Menuai Janji Menunai Bhakti
Assalamu Alaikum Pak Nur,
Pagi ini mungkin amat menyenangkan buat Antum. Kantor berita Antara mengabarkan, Menteri Dalam Negeri sudah mengeluarkan surat pelantikan walikota Depok. Artinya goro-goro yang menyelimuti perjalanan anda menuju bangku tertinggi di Depok, telah lampau. Maka tak lama lagi, hari ini, besok, atau lusa, Antum akan menyusuri jalan Margonda Raya untuk menuju kantor Walikota. Kalau Antum tetap tinggal di Kompleks Tugu Asri, begitu keluar kompleks, Antum akan disambut baliho besar, “Anda memasuki kawasan tertib lalulintas” persis di pangkal jalan Margonda Raya. Kelak beberapa meter setelah melewati baliho itu, Antum akan tau, bahwa pesan itu hanya omong kosong tanpa makna.

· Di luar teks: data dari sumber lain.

-- pv_equiv track=rewrite | github.com/shutpa01/cryptic_solver_v2 | scraper/orchestrator/unified_parse_builder.py | _check_container
-- ===== SOURCE A (Python) =====
-- def _check_container(outer_letters: str, inner_letters: str,
--                      answer: str) -> bool:
--     """
--     Check if outer contains inner = answer.
--     Example: DER contains EAR → D(EAR)ER = DEARER
--     """
--     answer_upper = answer.upper()
--     outer_upper = outer_letters.upper()
--     inner_upper = inner_letters.upper()
--
--     # Try each split of outer as prefix + suffix around inner
--     for i in range(len(outer_upper) + 1):
--         prefix = outer_upper[:i]
--         suffix = outer_upper[i:]
--         combined = prefix + inner_upper + suffix
--         if combined == answer_upper:
--             return True
--
--     return False
-- ===== SOURCE B (Python) =====
-- def _check_container(outer_letters: str, inner_letters: str,
--                      answer: str) -> bool:
--     answer_upper = answer.upper()
--     outer_upper = outer_letters.upper()
--     inner_upper = inner_letters.upper()
--
--     n = len(answer_upper)
--     k = len(inner_upper)
--     idx = 0
--     # Search for inner inside answer; at each occurrence j, check whether
--     # deleting it from answer reconstructs outer.
--     while idx <= n:
--         j = answer_upper.find(inner_upper, idx)
--         if j == -1:
--             return False
--         if answer_upper[:j] + answer_upper[j + k:] == outer_upper:
--             return True
--         idx = j + 1
--     return False
-- ===== Notes on version B (the rewrite author's own statement) =====
-- stated objective: faster
-- what changed: Instead of trying every split of outer as prefix+inner+suffix and rebuilding a full candidate answer for each of the len(outer)+1 splits, B scans only the occurrences of inner inside answer via str.find(inner, idx) and checks whether deleting the occurrence reconstructs outer.
import Mathlib
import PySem

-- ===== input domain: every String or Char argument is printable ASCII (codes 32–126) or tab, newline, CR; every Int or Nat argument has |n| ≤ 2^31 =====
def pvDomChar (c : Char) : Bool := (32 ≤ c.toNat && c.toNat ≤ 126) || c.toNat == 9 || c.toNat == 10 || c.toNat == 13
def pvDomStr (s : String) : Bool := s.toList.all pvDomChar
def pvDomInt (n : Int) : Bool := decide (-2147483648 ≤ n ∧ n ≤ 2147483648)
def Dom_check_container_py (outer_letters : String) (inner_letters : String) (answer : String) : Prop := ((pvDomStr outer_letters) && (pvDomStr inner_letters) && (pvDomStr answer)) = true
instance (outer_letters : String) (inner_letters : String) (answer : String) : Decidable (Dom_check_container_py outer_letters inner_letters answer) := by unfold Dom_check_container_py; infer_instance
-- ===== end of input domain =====

-- B replaces A's "try every split of outer" scan by a search over the occurrences of
-- inner inside answer (str.find), reconstructing outer by deletion — a different decomposition.

-- ===== PORT A =====
-- literal port of A: for i in range(len(outer_upper)+1): compare outer[:i]+inner+outer[i:] with answer
def check_container_py (outer_letters : String) (inner_letters : String) (answer : String) : Bool :=
  let answer_upper := PySem.Chars.upper answer.toList
  let outer_upper := PySem.Chars.upper outer_letters.toList
  let inner_upper := PySem.Chars.upper inner_letters.toList
  (PySem.List.pyRange 0 ((outer_upper.length : Int) + 1) 1).any (fun i =>
    let pfx := PySem.List.slice outer_upper none (some i)
    let sfx := PySem.List.slice outer_upper (some i) none
    (pfx ++ inner_upper ++ sfx) == answer_upper)

-- ===== PORT B =====
-- the while-loop of Source B: 'while idx <= n', j = answer.find(inner, idx), deletion test, idx = j+1
def checkContainerAltLoop (au : List Char) (ou : List Char) (iu : List Char)
    (idx : Nat) : Bool :=
  if h : idx ≤ au.length then
    let j := PySem.Chars.findFrom au iu (idx : Int) none
    if hj : j = -1 then false
    else if (PySem.List.slice au none (some j) ++
             PySem.List.slice au (some (j + (iu.length : Int))) none) == ou then true
    else checkContainerAltLoop au ou iu (j.toNat + 1)
  else false
termination_by au.length + 1 - idx
decreasing_by
  have hs := PySem.Chars.findFrom_natCast_spec au iu idx h hj
  omega

def check_container_py_alt (outer_letters : String) (inner_letters : String) (answer : String) : Bool :=
  let answer_upper := PySem.Chars.upper answer.toList
  let outer_upper := PySem.Chars.upper outer_letters.toList
  let inner_upper := PySem.Chars.upper inner_letters.toList
  checkContainerAltLoop answer_upper outer_upper inner_upper 0

-- ===== PRECONDITION & SPEC =====
def Spec_check_container_py (outer_letters : String) (inner_letters : String) (answer : String) (out : Bool) : Prop := out = check_container_py_alt outer_letters inner_letters answer
instance (outer_letters : String) (inner_letters : String) (answer : String) (out : Bool) : Decidable (Spec_check_container_py outer_letters inner_letters answer out) := by unfold Spec_check_container_py; infer_instance

-- ===== CLAIM (what is proved, stated in full; the proofs are below) =====
def Claim_equal_check_container_py : Prop := ∀ (outer_letters : String) (inner_letters : String) (answer : String), Dom_check_container_py outer_letters inner_letters answer → Spec_check_container_py outer_letters inner_letters answer (check_container_py outer_letters inner_letters answer)

-- ===== LEMMAS AND PROOFS =====

-- A = true ↔ some split of ou around iu rebuilds au
lemma portA_iff (o i a : String) :
    check_container_py o i a = true ↔
      ∃ k : Nat, k ≤ (PySem.Chars.upper o.toList).length ∧
        (PySem.Chars.upper o.toList).take k ++ PySem.Chars.upper i.toList ++
          (PySem.Chars.upper o.toList).drop k = PySem.Chars.upper a.toList := by
  rw [check_container_py, List.any_eq_true]
  constructor
  · rintro ⟨x, hx, hp⟩
    rw [PySem.List.mem_pyRange_one] at hx
    refine ⟨x.toNat, by omega, ?_⟩
    simp only [beq_iff_eq] at hp
    rwa [PySem.List.slice_to _ hx.1, PySem.List.slice_from _ hx.1] at hp
  · rintro ⟨k, hk, hsplit⟩
    refine ⟨(k : Int), ?_, ?_⟩
    · rw [PySem.List.mem_pyRange_one]
      exact ⟨by positivity, by omega⟩
    · simp only [beq_iff_eq]
      rw [PySem.List.slice_to _ (by positivity), PySem.List.slice_from _ (by positivity)]
      simpa using hsplit

-- the loop from position idx ↔ an occurrence of iu at some j ≥ idx whose deletion rebuilds ou
lemma altLoop_iff_aux (au ou iu : List Char) :
    ∀ (n idx : Nat), au.length + 1 - idx ≤ n →
    (checkContainerAltLoop au ou iu idx = true ↔
      ∃ j : Nat, idx ≤ j ∧ j ≤ au.length ∧ iu <+: au.drop j ∧
        au.take j ++ au.drop (j + iu.length) = ou) := by
  intro n
  induction n with
  | zero =>
    intro idx hn
    rw [checkContainerAltLoop]
    have hgt : ¬ idx ≤ au.length := by omega
    simp only [hgt, dif_neg, not_false_iff]
    constructor
    · intro h; exact absurd h (by simp)
    · rintro ⟨j, hij, hjl, -, -⟩; omega
  | succ n ih =>
    intro idx hn
    by_cases hidx : idx ≤ au.length
    · rw [checkContainerAltLoop]
      simp only [hidx, dif_pos]
      by_cases hj : PySem.Chars.findFrom au iu (idx : Int) none = -1
      · simp only [hj, dif_pos]
        rw [PySem.Chars.findFrom_natCast_eq_neg_one_iff au iu idx hidx] at hj
        constructor
        · intro h; exact absurd h (by simp)
        · rintro ⟨j, hij, hjl, hpre, -⟩
          exfalso
          apply hj
          rw [← PySem.Chars.isIn_iff_infix, ← PySem.Chars.exists_prefix_drop_iff_isIn]
          refine ⟨j - idx, ?_⟩
          rw [List.drop_drop]
          have heq : idx + (j - idx) = j := by omega
          rwa [heq]
      · set j := PySem.Chars.findFrom au iu (idx : Int) none with hjdef
        have hs := PySem.Chars.findFrom_natCast_spec au iu idx hidx hj
        have hjle : j ≤ (au.length : Int) := by
          rw [hjdef, PySem.Chars.findFrom_natCast au iu idx hidx]
          have hfl := PySem.Chars.find_le_length (au.drop idx) iu
          rw [List.length_drop] at hfl
          split
          · omega
          · omega
        have hj0 : (0:Int) ≤ j := le_trans (by positivity) hs.1
        have hjn : j.toNat ≤ au.length := by omega
        have hsl1 : PySem.List.slice au none (some j) = au.take j.toNat :=
          PySem.List.slice_to au hj0
        have hsl2 : PySem.List.slice au (some (j + (iu.length : Int))) none
            = au.drop (j.toNat + iu.length) := by
          rw [PySem.List.slice_from au (by positivity)]
          congr 1
          omega
        simp only [hj, dif_neg, not_false_iff, hsl1, hsl2, beq_iff_eq]
        by_cases hdel : au.take j.toNat ++ au.drop (j.toNat + iu.length) = ou
        · simp only [hdel, if_pos]
          constructor
          · intro _
            exact ⟨j.toNat, by omega, hjn, hs.2.1, hdel⟩
          · intro _; trivial
        · rw [if_neg hdel, ih (j.toNat + 1) (by omega)]
          constructor
          · rintro ⟨j', h1, h2, h3, h4⟩
            exact ⟨j', by omega, h2, h3, h4⟩
          · rintro ⟨j', h1, h2, h3, h4⟩
            have hmin : ¬ j' < j.toNat := by
              intro hlt
              exact hs.2.2 j' h1 hlt h3
            have hne : j' ≠ j.toNat := by
              rintro rfl
              exact hdel h4
            exact ⟨j', by omega, h2, h3, h4⟩
    · rw [checkContainerAltLoop]
      simp only [hidx, dif_neg, not_false_iff]
      constructor
      · intro h; exact absurd h (by simp)
      · rintro ⟨j, hij, hjl, -, -⟩; omega

lemma altLoop_iff (au ou iu : List Char) :
    checkContainerAltLoop au ou iu 0 = true ↔
      ∃ j : Nat, 0 ≤ j ∧ j ≤ au.length ∧ iu <+: au.drop j ∧
        au.take j ++ au.drop (j + iu.length) = ou := by
  exact altLoop_iff_aux au ou iu (au.length + 1) 0 (by omega)

-- the two existential characterisations coincide
lemma exists_split_iff_exists_del (au ou iu : List Char) :
    (∃ k : Nat, k ≤ ou.length ∧ ou.take k ++ iu ++ ou.drop k = au) ↔
      (∃ j : Nat, 0 ≤ j ∧ j ≤ au.length ∧ iu <+: au.drop j ∧
        au.take j ++ au.drop (j + iu.length) = ou) := by
  constructor
  · rintro ⟨k, hk, hsplit⟩
    have hd : au.drop k = iu ++ ou.drop k := by
      rw [← hsplit, List.append_assoc, List.drop_append_of_le_length (by simp; omega)]
      simp
    refine ⟨k, Nat.zero_le _, ?_, ?_, ?_⟩
    · have : au.length = ou.length + iu.length := by rw [← hsplit]; simp; omega
      omega
    · rw [hd]; exact List.prefix_append _ _
    · have ht : au.take k = ou.take k := by
        rw [← hsplit, List.append_assoc, List.take_append_of_le_length (by simp; omega)]
        simp
      have hd2 : au.drop (k + iu.length) = ou.drop k := by
        have h1 : au.drop (k + iu.length) = (au.drop k).drop iu.length := by
          rw [List.drop_drop]
        rw [h1, hd, List.drop_append_of_le_length le_rfl]
        simp
      rw [ht, hd2, List.take_append_drop]
  · rintro ⟨j, -, hj, hpre, hdel⟩
    obtain ⟨t, ht⟩ := hpre
    have htd : au.drop (j + iu.length) = t := by
      have h1 : au.drop (j + iu.length) = (au.drop j).drop iu.length := by
        rw [List.drop_drop]
      rw [h1, ← ht, List.drop_append_of_le_length le_rfl]
      simp
    refine ⟨j, ?_, ?_⟩
    · have : ou.length = j + t.length := by rw [← hdel, htd]; simp; omega
      omega
    · have hot : ou.take j = au.take j := by
        rw [← hdel, List.take_append_of_le_length (by simp [hj])]
        simp [hj]
      have hod : ou.drop j = t := by
        rw [← hdel, List.drop_append_of_le_length (by simp [hj]), htd]
        simp
      rw [hot, hod, List.append_assoc, ht, List.take_append_drop]

-- ===== VERDICT (by name: the statement is the Claim_ definition above) =====
theorem check_container_py_spec : Claim_equal_check_container_py := by
  intro o i a _
  unfold Spec_check_container_py check_container_py_alt
  rw [Bool.eq_iff_iff, portA_iff, altLoop_iff]
  exact exists_split_iff_exists_del (PySem.Chars.upper a.toList)
    (PySem.Chars.upper o.toList) (PySem.Chars.upper i.toList)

Seratus meter setelah pesan itu, deretan angkot ngetem di simpang jalan kober akan mengganggu kelancaran perjalanan Antum. (Kecuali kalau Antum mau berlaku seperti pejabat lain yang gila kuasa, dipandu vorijders). Penghambat lainnya adalah penyeberang jalan. Karena disini salah satu pintu masuk ke kampus UI bagi pejalan kaki.
Kemacetan sejenis, akibat angkot ngetem, berhenti sembarangan, dan penyeberang yang mengadu peruntungan, akan banyak Antum temui sepanjang Margonda Raya. Sebab selain beberapa kampus, di jalan Margonda ini banyak mal dan pertokoan. Belum lagi, sepanjang jalan Margonda berderet pertokoan yang membuat Depok tak punya kota terpusat, layaknya sebuah pusat kota. Warung-warung menjadikan trotoar sebagai tempat parkir. Sedangkan penjaja mobil, merebut jatah pejalan kaki itu untuk ajang pamer.
Kata orang bijak, pribadi sebuah bangsa bisa dilihat dari lalulintasnya. Lantas apa makna kemacetan ini buat Antum? Tidakkah ini menujumkan sebuah keadaan salah urus. Margonda ibarat nenek tua yang tak sanggup lagi menyunggi beban, tetapi ke pundaknya beban baru terus menerus diembankan.
Ini karena pemerintah berlaku seperti calo. Mengutamakan keuntungan, tak peduli akibat perbuatannya ruang publik terebut. Pak Nur, aku yakin warga sudah muak dengan semua ini. Buktinya warga memilih Antum, bukan saingan anda, incumbent walikota. Pasti karena warga menginginkan perubahan.
Cukup banyak permintaan kami sebagai warga. Tentu saja sebagai politisi cum ulama, Pak Nur mahfum kisah teladan ini.Yakni ketika Umar bin Abdul Aziz, khalifah dari Bani Umayyah terpilih sebagai khalifah. Ia justru menangis tersedu. Bukan karena gembira, tapi oleh kesedihan mendalam karena harus memikul tanggungjawab berat. Yang semuanya harus pula dipertanggungjawabkan bukan hanya di depan DPRD, tapi di pengadilan maha tinggi, mahkamah Allah Swt. Akhirul kalam, selamat bertugas, Pak Nur. Wassalam!
2 Comments:
Om Bukannya dah di " Makin asyik aje..." kok ada logo "satu untuk semua...?".
berat tugas pak wali kota nih.. depok tea... duh!